- [Instructions to follow]
Within the records below, reproduce without change the lines from the line that has "(h : ∀ i (h : i < s.length), p" through the line that has "rw [List.getElem_drop]", and only those.
=== Begin Enclosure ===
-- pv_equiv track=rewrite | github.com/Leavaway/Practice | histogram.py | count_in_bin
-- ===== SOURCE A (Python) =====
-- def count_in_bin(values, lower, upper):
--     '''
--     @param value is a seq contains datas
--     @return a seq that count by bins interval
--     '''
--     seq = [0,0,0]
--     for i in values:
--         if i <= lower:
--             seq[0] += 1
--         elif i > lower and i <= upper:
--             seq[1] += 1
--         else:
--             seq[2] += 1
--     return seq
-- ===== SOURCE B (Python) =====
-- def count_in_bin(values, lower, upper):
--     '''
--     @param value is a seq contains datas
--     @return a seq that count by bins interval
--     '''
--     s = sorted(values)
--     n = len(s)
--
--     def bisect_right(x, lo):
--         # first index >= lo whose element is > x (binary search on sorted s)
--         hi = n
--         while lo < hi:
--             mid = (lo + hi) // 2
--             if x < s[mid]:
--                 hi = mid
--             else:
--                 lo = mid + 1
--         return lo
--
--     c0 = bisect_right(lower, 0)
--     c1 = bisect_right(upper, c0) - c0
--     return [c0, c1, n - c0 - c1]
-- ===== Notes on version B (the rewrite author's own statement) =====
-- stated objective: alternative
-- what changed: Replaces the per-element three-way branch count with sort-then-binary-search: sort the values once, find the two bin boundaries by binary search (a hand-written bisect_right), and read the three counts off the boundary positions by subtraction.
import Mathlib
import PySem

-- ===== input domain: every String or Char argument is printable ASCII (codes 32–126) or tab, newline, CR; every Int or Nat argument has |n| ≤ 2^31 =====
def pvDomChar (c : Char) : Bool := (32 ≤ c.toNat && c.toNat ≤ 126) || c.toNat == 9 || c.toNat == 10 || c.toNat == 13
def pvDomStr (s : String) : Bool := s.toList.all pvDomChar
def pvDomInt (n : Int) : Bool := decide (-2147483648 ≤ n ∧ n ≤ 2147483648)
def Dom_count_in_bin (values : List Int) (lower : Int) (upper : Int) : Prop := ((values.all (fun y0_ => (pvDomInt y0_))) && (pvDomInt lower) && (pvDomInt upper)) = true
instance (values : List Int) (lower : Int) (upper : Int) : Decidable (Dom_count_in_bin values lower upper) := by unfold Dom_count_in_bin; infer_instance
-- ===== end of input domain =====

-- B replaces A's per-element three-way branch with sort + two binary searches (alternative decomposition).

-- ===== PORT A =====
-- seq = [0,0,0] held as the triple (seq.1, seq.2.1, seq.2.2); the for-loop is the foldl.
def count_in_bin (values : List Int) (lower : Int) (upper : Int) : List Int :=
  let seq := values.foldl (fun (seq : Int × Int × Int) i =>
    if i ≤ lower then (seq.1 + 1, seq.2.1, seq.2.2)
    else if lower < i ∧ i ≤ upper then (seq.1, seq.2.1 + 1, seq.2.2)
    else (seq.1, seq.2.1, seq.2.2 + 1)) (0, 0, 0)
  [seq.1, seq.2.1, seq.2.2]

-- ===== PORT B =====
-- Source B's hand-written bisect_right while-loop; s[mid] is always in range (lo < hi ≤ len s in every call), so getD is exact here.
def pvBisect (s : List Int) (x : Int) (lo hi : Nat) : Nat :=
  if lo < hi then
    let mid := (lo + hi) / 2
    if x < s.getD mid 0 then pvBisect s x lo mid
    else pvBisect s x (mid + 1) hi
  else lo
termination_by hi - lo
decreasing_by all_goals omega

def count_in_bin_alt (values : List Int) (lower : Int) (upper : Int) : List Int :=
  let s := PySem.List.sorted values (fun x => x) false
  let n := s.length
  let c0 := pvBisect s lower 0 n
  let c1 : Int := (pvBisect s upper c0 n : Int) - (c0 : Int)
  [(c0 : Int), c1, (n : Int) - (c0 : Int) - c1]

-- ===== PRECONDITION & SPEC =====
def Spec_count_in_bin (values : List Int) (lower : Int) (upper : Int) (out : List Int) : Prop := out = count_in_bin_alt values lower upper
instance (values : List Int) (lower : Int) (upper : Int) (out : List Int) : Decidable (Spec_count_in_bin values lower upper out) := by unfold Spec_count_in_bin; infer_instance

-- ===== CLAIM (what is proved, stated in full; the proofs are below) =====
def Claim_equal_count_in_bin : Prop := ∀ (values : List Int) (lower : Int) (upper : Int), Dom_count_in_bin values lower upper → Spec_count_in_bin values lower upper (count_in_bin values lower upper)

-- ===== LEMMAS AND PROOFS =====

-- A's fold counts, per bin, how many elements satisfy that bin's predicate.
lemma countA_fold (lower upper : Int) (values : List Int) (a b c : Int) :
    values.foldl (fun (seq : Int × Int × Int) i =>
      if i ≤ lower then (seq.1 + 1, seq.2.1, seq.2.2)
      else if lower < i ∧ i ≤ upper then (seq.1, seq.2.1 + 1, seq.2.2)
      else (seq.1, seq.2.1, seq.2.2 + 1)) (a, b, c) =
    (a + values.countP (fun i => decide (i ≤ lower)),
     b + values.countP (fun i => decide (lower < i ∧ i ≤ upper)),
     c + values.countP (fun i => decide (¬(i ≤ lower) ∧ ¬(lower < i ∧ i ≤ upper)))) := by
  induction values generalizing a b c with
  | nil => simp
  | cons v vs ih =>
    by_cases h1 : v ≤ lower
    · have h2 : ¬(lower < v ∧ v ≤ upper) := by omega
      simp [List.foldl_cons, h1, h2, ih]; ring
    · by_cases h2 : lower < v ∧ v ≤ upper
      · simp [List.foldl_cons, h1, h2, ih]; ring
      · have h3 : upper < v := by omega
        have h4 : lower < v := by omega
        have h5 : ¬ v ≤ upper := by omega
        simp [List.foldl_cons, h1, ih, h3, h4, h5]; ring

-- bisect invariant on a sorted list: the result splits [lo,hi) into a ≤x prefix and a >x suffix.
lemma pvBisect_spec (s : List Int) (hs : s.Pairwise (· ≤ ·)) (x : Int) :
    ∀ lo hi, lo ≤ hi → hi ≤ s.length →
      lo ≤ pvBisect s x lo hi ∧ pvBisect s x lo hi ≤ hi ∧
      (∀ i (h : i < s.length), lo ≤ i → i < pvBisect s x lo hi → s[i] ≤ x) ∧
      (∀ i (h : i < s.length), pvBisect s x lo hi ≤ i → i < hi → x < s[i]) := by
  have hmono : ∀ i j (hi : i < s.length) (hj : j < s.length), i ≤ j → s[i] ≤ s[j] := by
    intro i j hi hj hij
    rcases Nat.lt_or_ge i j with h | h
    · exact (List.pairwise_iff_getElem.mp hs) i j hi hj h
    · have : i = j := by omega
      subst this; rfl
  intro lo hi
  fun_induction pvBisect s x lo hi with
  | case1 lo hi hlt mid hx ih =>
    intro _ hn
    have hmidlt : mid < s.length := by omega
    have hmid : s.getD mid 0 = s[mid] := List.getD_eq_getElem s 0 hmidlt
    obtain ⟨a1, a2, a3, a4⟩ := ih (by omega) (by omega)
    refine ⟨a1, by omega, a3, ?_⟩
    intro i h hri hihi
    rcases Nat.lt_or_ge i mid with hc | hc
    · exact a4 i h hri hc
    · calc x < s[mid] := by rw [hmid] at hx; exact hx
        _ ≤ s[i] := hmono mid i hmidlt h hc
  | case2 lo hi hlt mid hx ih =>
    intro _ hn
    have hmidlt : mid < s.length := by omega
    have hmid : s.getD mid 0 = s[mid] := List.getD_eq_getElem s 0 hmidlt
    obtain ⟨a1, a2, a3, a4⟩ := ih (by omega) hn
    refine ⟨by omega, a2, ?_, a4⟩
    intro i h hloi hir
    rcases Nat.lt_or_ge i (mid + 1) with hc | hc
    · calc s[i] ≤ s[mid] := hmono i mid h hmidlt (by omega)
        _ ≤ x := by rw [hmid] at hx; omega
    · exact a3 i h hc hir
  | case3 lo hi hge =>
    intro hle hn
    exact ⟨le_refl _, hle, by omega, by omega⟩

-- if p holds exactly on the index band [a,b), countP p s = b - a.
lemma countP_band (s : List Int) (p : Int → Bool) (a b : Nat) (hab : a ≤ b) (hbn : b ≤ s.length)
    (h : ∀ i (h : i < s.length), p s[i] = true ↔ (a ≤ i ∧ i < b)) :
    s.countP p = b - a := by
  have hsplit : s = s.take b ++ s.drop b := (List.take_append_drop b s).symm
  have hdrop : (s.drop b).countP p = 0 := by
    rw [List.countP_eq_zero]
    intro y hy
    obtain ⟨j, hj, rfl⟩ := List.mem_iff_getElem.mp hy
    rw [List.getElem_drop]
    have hlen : b + j < s.length := by simp at hj; omega
    intro hp
    have := (h (b + j) hlen).mp hp
    omega
  have htb : s.take b = (s.take b).take a ++ (s.take b).drop a := (List.take_append_drop a (s.take b)).symm
  have htake_a : (s.take b).take a = s.take a := by rw [List.take_take]; congr 1; omega
  have htakea0 : (s.take a).countP p = 0 := by
    rw [List.countP_eq_zero]
    intro y hy
    obtain ⟨j, hj, rfl⟩ := List.mem_iff_getElem.mp hy
    have hja : j < a := by simp at hj; omega
    rw [List.getElem_take]
    intro hp
    have := (h j (by omega)).mp hp
    omega
  have hmidall : ((s.take b).drop a).countP p = ((s.take b).drop a).length := by
    rw [List.countP_eq_length]
    intro y hy
    obtain ⟨j, hj, rfl⟩ := List.mem_iff_getElem.mp hy
    have hjl : a + j < b := by simp at hj; omega
    rw [List.getElem_drop, List.getElem_take]
    exact (h (a + j) (by omega)).mpr (by omega)
  have hmidlen : ((s.take b).drop a).length = b - a := by simp; omega
  calc s.countP p = (s.take b ++ s.drop b).countP p := by rw [← hsplit]
    _ = (s.take b).countP p + 0 := by rw [List.countP_append, hdrop]
    _ = ((s.take b).take a ++ (s.take b).drop a).countP p := by rw [← htb]; omega
    _ = 0 + (b - a) := by rw [List.countP_append, htake_a, htakea0, hmidall, hmidlen]
    _ = b - a := by omega

theorem count_in_bin_spec_aux (values : List Int) (lower upper : Int) :
    count_in_bin values lower upper = count_in_bin_alt values lower upper := by
  have hperm : (PySem.List.sorted values (fun x => x) false).Perm values :=
    PySem.List.sorted_perm values (fun x => x) false
  have hpw : (PySem.List.sorted values (fun x => x) false).Pairwise (· ≤ ·) :=
    PySem.List.sorted_pairwise values (fun x => x)
  set s := PySem.List.sorted values (fun x => x) false with hsdef
  have hlen : s.length = values.length := hperm.length_eq
  obtain ⟨h0lo, h0hi, h0a, h0b⟩ := pvBisect_spec s hpw lower 0 s.length (Nat.zero_le _) (le_refl _)
  set r0 := pvBisect s lower 0 s.length with hr0
  obtain ⟨h1lo, h1hi, h1a, h1b⟩ := pvBisect_spec s hpw upper r0 s.length h0hi (le_refl _)
  set r1 := pvBisect s upper r0 s.length with hr1
  have hc0 : s.countP (fun i => decide (i ≤ lower)) = r0 - 0 := by
    apply countP_band s _ 0 r0 (Nat.zero_le _) h0hi
    intro i h
    simp only [decide_eq_true_eq]
    constructor
    · intro hp
      refine ⟨Nat.zero_le _, ?_⟩
      by_contra hge
      have := h0b i h (by omega) (by omega)
      omega
    · intro ⟨_, hib⟩; exact h0a i h (Nat.zero_le _) hib
  have hc1 : s.countP (fun i => decide (lower < i ∧ i ≤ upper)) = r1 - r0 := by
    apply countP_band s _ r0 r1 h1lo h1hi
    intro i h
    simp only [decide_eq_true_eq]
    constructor
    · intro ⟨hp1, hp2⟩
      constructor
      · by_contra hge
        have := h0a i h (Nat.zero_le _) (by omega)
        omega
      · by_contra hge
        have := h1b i h (by omega) (by omega)
        omega
    · intro ⟨hia, hib⟩
      exact ⟨h0b i h hia (by omega), h1a i h hia hib⟩
  have hc2 : s.countP (fun i => decide (¬(i ≤ lower) ∧ ¬(lower < i ∧ i ≤ upper))) = s.length - r1 := by
    apply countP_band s _ r1 s.length h1hi (le_refl _)
    intro i h
    simp only [decide_eq_true_eq]
    constructor
    · intro ⟨hp1, hp2⟩
      refine ⟨?_, h⟩
      by_contra hge
      rcases Nat.lt_or_ge i r0 with hc | hc
      · exact hp1 (h0a i h (Nat.zero_le _) hc)
      · exact hp2 ⟨h0b i h hc h, h1a i h hc (by omega)⟩
    · intro ⟨hia, _⟩
      have hgt : upper < s[i] := h1b i h hia h
      have hgl : lower < s[i] := h0b i h (by omega) h
      exact ⟨by omega, by omega⟩
  have e0 : values.countP (fun i => decide (i ≤ lower)) = r0 - 0 := by
    rw [← hperm.countP_eq]; exact hc0
  have e1 : values.countP (fun i => decide (lower < i ∧ i ≤ upper)) = r1 - r0 := by
    rw [← hperm.countP_eq]; exact hc1
  have e2 : values.countP (fun i => decide (¬(i ≤ lower) ∧ ¬(lower < i ∧ i ≤ upper))) = s.length - r1 := by
    rw [← hperm.countP_eq]; exact hc2
  rw [count_in_bin, count_in_bin_alt]
  simp only [countA_fold, zero_add, e0, e1, e2, ← hsdef, ← hr0, ← hr1]
  simp only [List.cons.injEq, and_true]
  omega

-- ===== VERDICT (by name: the statement is the Claim_ definition above) =====
theorem count_in_bin_spec : Claim_equal_count_in_bin := by
  intro values lower upper _
  exact count_in_bin_spec_aux values lower upper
=== End Enclosure ===
- [Solved exercise]
    (h : ∀ i (h : i < s.length), p s[i] = true ↔ (a ≤ i ∧ i < b)) :
    s.countP p = b - a := by
  have hsplit : s = s.take b ++ s.drop b := (List.take_append_drop b s).symm
  have hdrop : (s.drop b).countP p = 0 := by
    rw [List.countP_eq_zero]
    intro y hy
    obtain ⟨j, hj, rfl⟩ := List.mem_iff_getElem.mp hy
    rw [List.getElem_drop]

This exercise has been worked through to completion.